For multiple variables \(x = [x_1, \dots, x_D]^\top\), the marginal distribution of one component \(x_i\) is obtained by integrating/summing over all other variables: \[ p(x_i) = \int p(x_1, \dots, x_D) \, dx_{\backslash i} \]

Marginalization often involves high-dimensional integrals or sums, which are computationally expensive to evaluate exactly.

6.3.2 The Product Rule (Factorization Property)

The Product Rule expresses a joint distribution in terms of a marginal and a conditional distribution:

Theorem 6.3 If \(x\) and \(y\) are random variables, then: \[ p(x, y) = p(y \mid x)\,p(x) \] Equivalently, \[ p(x, y) = p(x \mid y)\,p(y) \] where:

\(p(x, y)\) — joint probability of \(x\) and \(y\)
\(p(y \mid x)\) — conditional probability of \(y\) given \(x\)
\(p(x)\) — marginal (or prior) probability of \(x\)

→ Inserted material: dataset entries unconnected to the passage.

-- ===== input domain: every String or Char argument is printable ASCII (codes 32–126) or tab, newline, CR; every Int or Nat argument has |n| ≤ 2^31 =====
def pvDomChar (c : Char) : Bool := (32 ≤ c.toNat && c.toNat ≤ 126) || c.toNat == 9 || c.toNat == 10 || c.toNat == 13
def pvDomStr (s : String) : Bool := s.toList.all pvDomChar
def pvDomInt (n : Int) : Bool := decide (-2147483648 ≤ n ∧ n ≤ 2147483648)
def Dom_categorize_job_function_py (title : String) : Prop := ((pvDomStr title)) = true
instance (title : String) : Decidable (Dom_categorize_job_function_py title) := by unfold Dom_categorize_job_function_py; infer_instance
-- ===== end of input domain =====

-- B replaces A's priority-ordered substring-membership chain by a single positional scan
-- of the title keeping a best-priority accumulator (alternative algorithm, same cost).

-- ===== PORT A =====
def categorize_job_function_py (title : String) : String :=
  let title_lower := PySem.Str.lower title
  if ["engineer", "developer", "architect"].any (fun keyword => PySem.Str.isIn keyword title_lower) then
    "Engineering"
  else if ["data", "analyst", "scientist"].any (fun keyword => PySem.Str.isIn keyword title_lower) then
    "Data & Analytics"
  else if PySem.Str.isIn "product" title_lower then
    "Product Management"
  else if ["marketing", "growth"].any (fun keyword => PySem.Str.isIn keyword title_lower) then
    "Marketing"
  else if PySem.Str.isIn "sales" title_lower then
    "Sales"
  else if ["design", "ux", "ui"].any (fun keyword => PySem.Str.isIn keyword title_lower) then
    "Design"
  else
    "Other"

-- ===== PORT B =====
def pvCategories : List String :=
  ["Engineering", "Data & Analytics", "Product Management", "Marketing", "Sales", "Design"]

def pvKeywords : List (String × Nat) :=
  [("engineer", 0), ("developer", 0), ("architect", 0),
   ("data", 1), ("analyst", 1), ("scientist", 1),
   ("product", 2),
   ("marketing", 3), ("growth", 3),
   ("sales", 4),
   ("design", 5), ("ux", 5), ("ui", 5)]

-- Python's t.startswith(kw, i) for 0 ≤ i is exactly: kw is a prefix of t[i:].
def pvStartsAt (tl : List Char) (i : Nat) (kw : String) : Bool :=
  PySem.Chars.startswith (tl.drop i) kw.toList

def categorize_job_function_py_alt (title : String) : String :=
  let tl := (PySem.Str.lower title).toList
  let best := (List.range tl.length).foldl
    (fun b i => pvKeywords.foldl
      (fun b kp => if pvStartsAt tl i kp.1 then min b kp.2 else b) b) 6
  if best < 6 then pvCategories.getD best "Other" else "Other"

-- ===== PRECONDITION & SPEC =====
def Spec_categorize_job_function_py (title : String) (out : String) : Prop := out = categorize_job_function_py_alt title
instance (title : String) (out : String) : Decidable (Spec_categorize_job_function_py title out) := by unfold Spec_categorize_job_function_py; infer_instance

-- ===== CLAIM (what is proved, stated in full; the proofs are below) =====
def Claim_equal_categorize_job_function_py : Prop := ∀ (title : String), Dom_categorize_job_function_py title → Spec_categorize_job_function_py title (categorize_job_function_py title)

The product rule states that the joint probability can always be factorized into two parts:

The marginal probability \(p(x)\)
The conditional probability \(p(y \mid x)\)

Example 6.14 Let \(X\) and \(Y\) be discrete random variables defined as follows:

\(X\): the type of coin selected
- \(x_1\): Fair coin
- \(x_2\): Biased coin
\(Y\): outcome of a single coin toss
- \(y_1\): Heads
- \(y_2\): Tails

Suppose: \[ P(X = x_1) = 0.6, \quad P(X = x_2) = 0.4 \] Assume the following conditional probabilities:

If the coin is fair: \[ P(y_1 \mid x_1) = 0.5, \quad P(y_2 \mid x_1) = 0.5 \]
If the coin is biased: \[ P(y_1 \mid x_2) = 0.8, \quad P(y_2 \mid x_2) = 0.2 \]

Using the formula \[ P(x,y) = P(y \mid x)\,P(x), \] we compute each joint probability.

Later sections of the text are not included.